● **What needs to be done**: Your task is to copy every line below that contains the word "statement".
##### Records provided
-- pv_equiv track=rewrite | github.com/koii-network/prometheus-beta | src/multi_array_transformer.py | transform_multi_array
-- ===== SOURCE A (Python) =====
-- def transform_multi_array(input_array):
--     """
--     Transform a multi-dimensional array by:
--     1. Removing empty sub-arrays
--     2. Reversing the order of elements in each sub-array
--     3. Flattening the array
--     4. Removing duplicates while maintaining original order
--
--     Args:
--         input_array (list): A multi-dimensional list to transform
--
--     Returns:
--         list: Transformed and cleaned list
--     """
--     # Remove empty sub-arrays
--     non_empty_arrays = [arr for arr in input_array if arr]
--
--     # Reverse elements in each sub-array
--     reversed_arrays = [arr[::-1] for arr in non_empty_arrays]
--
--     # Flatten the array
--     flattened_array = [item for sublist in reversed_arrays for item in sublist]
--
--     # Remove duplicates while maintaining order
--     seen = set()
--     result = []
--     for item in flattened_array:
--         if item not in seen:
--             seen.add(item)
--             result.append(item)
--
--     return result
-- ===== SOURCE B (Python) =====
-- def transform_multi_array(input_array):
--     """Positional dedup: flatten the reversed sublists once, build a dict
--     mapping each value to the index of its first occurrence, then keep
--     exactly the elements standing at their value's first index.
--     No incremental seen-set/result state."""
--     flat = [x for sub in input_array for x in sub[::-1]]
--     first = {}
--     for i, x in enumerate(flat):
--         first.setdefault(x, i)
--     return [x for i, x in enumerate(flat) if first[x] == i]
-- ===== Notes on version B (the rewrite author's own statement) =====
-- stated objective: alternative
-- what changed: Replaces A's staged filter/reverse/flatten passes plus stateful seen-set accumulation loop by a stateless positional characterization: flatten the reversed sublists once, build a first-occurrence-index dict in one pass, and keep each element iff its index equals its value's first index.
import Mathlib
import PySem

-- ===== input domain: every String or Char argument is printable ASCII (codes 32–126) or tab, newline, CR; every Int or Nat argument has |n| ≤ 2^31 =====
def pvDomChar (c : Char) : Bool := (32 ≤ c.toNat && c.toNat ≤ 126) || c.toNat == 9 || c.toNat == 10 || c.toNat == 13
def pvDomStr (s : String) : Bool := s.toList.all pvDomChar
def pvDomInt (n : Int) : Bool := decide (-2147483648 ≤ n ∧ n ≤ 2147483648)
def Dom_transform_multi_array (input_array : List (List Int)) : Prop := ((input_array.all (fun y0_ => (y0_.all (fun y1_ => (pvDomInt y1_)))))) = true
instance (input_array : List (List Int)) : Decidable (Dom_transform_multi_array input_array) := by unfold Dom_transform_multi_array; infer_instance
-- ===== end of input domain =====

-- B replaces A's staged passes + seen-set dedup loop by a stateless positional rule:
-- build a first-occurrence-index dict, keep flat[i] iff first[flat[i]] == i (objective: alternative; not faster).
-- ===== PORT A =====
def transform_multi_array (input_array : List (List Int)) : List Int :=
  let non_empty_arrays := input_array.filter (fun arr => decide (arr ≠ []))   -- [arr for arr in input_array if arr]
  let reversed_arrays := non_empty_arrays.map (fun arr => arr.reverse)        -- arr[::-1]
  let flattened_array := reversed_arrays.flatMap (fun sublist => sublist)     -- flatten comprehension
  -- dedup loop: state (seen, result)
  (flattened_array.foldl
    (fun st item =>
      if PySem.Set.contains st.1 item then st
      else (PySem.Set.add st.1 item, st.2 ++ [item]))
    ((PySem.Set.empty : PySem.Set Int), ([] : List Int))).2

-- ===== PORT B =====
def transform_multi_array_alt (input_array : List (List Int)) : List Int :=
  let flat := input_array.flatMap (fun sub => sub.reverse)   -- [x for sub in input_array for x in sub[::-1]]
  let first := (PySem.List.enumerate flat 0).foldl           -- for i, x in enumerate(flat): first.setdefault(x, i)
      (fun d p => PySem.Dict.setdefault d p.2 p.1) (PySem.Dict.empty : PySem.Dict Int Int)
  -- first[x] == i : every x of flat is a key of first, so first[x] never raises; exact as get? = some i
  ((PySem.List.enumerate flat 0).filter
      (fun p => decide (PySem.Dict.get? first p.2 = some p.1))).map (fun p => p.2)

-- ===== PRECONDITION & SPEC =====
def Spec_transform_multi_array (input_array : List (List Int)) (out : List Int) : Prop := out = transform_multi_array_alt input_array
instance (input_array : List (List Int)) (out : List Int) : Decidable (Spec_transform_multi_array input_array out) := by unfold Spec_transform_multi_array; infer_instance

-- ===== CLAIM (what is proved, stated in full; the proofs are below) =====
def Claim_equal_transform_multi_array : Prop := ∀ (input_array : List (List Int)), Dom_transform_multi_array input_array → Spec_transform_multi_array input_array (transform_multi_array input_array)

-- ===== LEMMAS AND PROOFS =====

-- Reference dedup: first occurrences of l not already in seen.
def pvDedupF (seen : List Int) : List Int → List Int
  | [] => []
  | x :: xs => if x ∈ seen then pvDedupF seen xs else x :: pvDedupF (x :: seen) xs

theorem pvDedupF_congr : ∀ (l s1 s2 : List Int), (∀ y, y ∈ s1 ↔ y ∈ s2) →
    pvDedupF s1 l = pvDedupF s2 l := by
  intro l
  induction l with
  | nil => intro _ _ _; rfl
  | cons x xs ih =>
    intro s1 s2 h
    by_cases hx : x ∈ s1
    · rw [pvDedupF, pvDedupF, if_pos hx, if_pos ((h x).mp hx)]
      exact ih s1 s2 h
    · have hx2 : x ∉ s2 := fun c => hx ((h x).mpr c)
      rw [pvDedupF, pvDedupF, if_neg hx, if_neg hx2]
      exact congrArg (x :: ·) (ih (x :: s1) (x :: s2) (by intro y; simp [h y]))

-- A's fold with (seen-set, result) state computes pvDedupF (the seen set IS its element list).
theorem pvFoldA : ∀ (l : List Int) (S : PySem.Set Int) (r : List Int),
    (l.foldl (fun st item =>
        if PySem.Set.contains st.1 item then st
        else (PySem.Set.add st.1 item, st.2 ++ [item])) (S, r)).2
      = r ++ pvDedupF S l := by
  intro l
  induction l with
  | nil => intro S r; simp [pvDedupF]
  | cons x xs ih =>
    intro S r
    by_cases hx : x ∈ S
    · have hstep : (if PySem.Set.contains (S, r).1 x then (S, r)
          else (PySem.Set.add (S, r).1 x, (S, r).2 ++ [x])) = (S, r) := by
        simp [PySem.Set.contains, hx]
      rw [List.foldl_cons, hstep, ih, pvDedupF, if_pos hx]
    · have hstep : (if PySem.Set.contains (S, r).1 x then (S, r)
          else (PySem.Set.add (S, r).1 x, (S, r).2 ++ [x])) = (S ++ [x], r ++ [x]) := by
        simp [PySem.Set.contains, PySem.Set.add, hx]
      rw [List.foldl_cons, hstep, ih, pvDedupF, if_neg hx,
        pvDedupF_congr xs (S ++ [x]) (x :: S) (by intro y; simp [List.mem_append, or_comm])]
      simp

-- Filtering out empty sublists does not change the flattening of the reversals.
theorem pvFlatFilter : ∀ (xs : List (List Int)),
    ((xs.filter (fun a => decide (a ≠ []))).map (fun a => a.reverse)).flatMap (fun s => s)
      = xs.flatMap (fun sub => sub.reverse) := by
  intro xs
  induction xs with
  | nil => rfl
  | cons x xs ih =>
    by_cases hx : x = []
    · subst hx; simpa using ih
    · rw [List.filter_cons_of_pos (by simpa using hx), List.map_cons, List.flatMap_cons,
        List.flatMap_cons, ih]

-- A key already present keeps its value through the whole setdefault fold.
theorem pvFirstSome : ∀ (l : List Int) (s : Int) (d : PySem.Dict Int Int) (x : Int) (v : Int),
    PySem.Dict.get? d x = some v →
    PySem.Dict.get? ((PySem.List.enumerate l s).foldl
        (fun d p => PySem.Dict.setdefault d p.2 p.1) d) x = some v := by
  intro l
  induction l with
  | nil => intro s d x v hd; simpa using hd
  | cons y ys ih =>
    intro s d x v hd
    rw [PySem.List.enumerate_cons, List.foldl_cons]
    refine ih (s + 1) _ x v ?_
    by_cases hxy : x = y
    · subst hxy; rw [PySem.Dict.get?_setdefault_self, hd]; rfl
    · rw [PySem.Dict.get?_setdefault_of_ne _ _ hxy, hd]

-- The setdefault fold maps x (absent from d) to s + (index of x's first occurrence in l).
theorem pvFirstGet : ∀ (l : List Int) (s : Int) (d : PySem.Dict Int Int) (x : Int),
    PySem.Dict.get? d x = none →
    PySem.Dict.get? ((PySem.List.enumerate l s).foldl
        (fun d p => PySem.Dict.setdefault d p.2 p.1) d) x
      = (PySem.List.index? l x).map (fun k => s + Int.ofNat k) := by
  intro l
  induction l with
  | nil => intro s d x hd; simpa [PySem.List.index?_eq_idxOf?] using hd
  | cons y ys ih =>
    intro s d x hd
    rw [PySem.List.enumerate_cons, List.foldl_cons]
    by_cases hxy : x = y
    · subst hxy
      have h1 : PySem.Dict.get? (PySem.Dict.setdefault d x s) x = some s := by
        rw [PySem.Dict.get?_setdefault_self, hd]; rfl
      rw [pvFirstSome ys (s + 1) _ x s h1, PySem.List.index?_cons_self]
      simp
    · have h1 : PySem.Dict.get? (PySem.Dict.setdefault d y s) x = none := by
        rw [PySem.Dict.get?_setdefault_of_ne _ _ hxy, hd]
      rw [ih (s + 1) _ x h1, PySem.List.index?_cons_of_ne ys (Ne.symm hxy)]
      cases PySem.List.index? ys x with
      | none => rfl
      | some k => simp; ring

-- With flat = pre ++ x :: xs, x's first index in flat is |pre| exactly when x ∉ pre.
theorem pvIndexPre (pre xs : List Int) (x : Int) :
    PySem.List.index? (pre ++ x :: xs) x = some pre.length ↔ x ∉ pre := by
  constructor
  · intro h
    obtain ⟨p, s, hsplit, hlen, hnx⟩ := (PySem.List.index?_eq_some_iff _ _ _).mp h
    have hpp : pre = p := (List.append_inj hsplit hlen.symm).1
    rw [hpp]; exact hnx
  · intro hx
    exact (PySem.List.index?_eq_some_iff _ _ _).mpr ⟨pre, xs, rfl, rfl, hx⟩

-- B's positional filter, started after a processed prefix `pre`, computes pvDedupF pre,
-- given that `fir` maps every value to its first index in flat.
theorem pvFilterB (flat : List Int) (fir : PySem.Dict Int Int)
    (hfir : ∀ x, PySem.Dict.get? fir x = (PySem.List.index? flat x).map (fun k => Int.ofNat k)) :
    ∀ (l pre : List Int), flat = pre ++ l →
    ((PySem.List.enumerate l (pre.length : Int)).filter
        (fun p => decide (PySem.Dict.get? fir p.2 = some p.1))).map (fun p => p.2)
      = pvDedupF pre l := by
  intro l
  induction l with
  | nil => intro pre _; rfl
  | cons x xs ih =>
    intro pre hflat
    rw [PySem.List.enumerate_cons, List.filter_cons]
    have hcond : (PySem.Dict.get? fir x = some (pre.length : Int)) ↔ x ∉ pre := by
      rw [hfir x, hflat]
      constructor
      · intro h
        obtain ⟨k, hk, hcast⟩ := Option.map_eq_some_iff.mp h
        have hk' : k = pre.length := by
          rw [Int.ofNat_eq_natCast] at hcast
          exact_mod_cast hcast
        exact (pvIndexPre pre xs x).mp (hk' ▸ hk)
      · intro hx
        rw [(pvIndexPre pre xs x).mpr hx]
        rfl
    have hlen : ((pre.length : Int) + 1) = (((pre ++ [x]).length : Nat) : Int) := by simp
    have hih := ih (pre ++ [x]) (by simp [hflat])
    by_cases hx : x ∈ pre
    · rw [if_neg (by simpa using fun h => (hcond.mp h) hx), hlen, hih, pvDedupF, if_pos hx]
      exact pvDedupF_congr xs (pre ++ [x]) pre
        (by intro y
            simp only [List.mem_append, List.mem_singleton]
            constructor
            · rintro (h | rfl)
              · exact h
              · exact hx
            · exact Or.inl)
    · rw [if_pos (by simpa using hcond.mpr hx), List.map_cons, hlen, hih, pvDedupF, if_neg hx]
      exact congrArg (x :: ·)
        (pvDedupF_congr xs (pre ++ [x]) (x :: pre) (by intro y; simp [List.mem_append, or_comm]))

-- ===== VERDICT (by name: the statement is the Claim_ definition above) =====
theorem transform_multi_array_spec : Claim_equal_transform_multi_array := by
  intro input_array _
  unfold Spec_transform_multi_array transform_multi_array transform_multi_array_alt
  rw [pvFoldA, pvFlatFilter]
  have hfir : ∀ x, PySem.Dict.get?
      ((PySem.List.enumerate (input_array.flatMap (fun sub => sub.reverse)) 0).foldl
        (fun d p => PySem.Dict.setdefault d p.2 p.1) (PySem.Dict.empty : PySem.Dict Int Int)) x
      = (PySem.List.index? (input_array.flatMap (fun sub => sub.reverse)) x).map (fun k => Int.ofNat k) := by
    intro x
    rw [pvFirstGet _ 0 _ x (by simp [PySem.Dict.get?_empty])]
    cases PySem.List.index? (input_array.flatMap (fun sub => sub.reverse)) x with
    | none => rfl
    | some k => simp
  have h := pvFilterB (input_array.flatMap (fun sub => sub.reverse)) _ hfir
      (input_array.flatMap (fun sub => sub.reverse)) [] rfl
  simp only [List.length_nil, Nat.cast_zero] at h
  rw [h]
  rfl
##########
● **Written reply**:
-- ===== Notes on version B (the rewrite author's own statement) =====
-- ===== VERDICT (by name: the statement is the Claim_ definition above) =====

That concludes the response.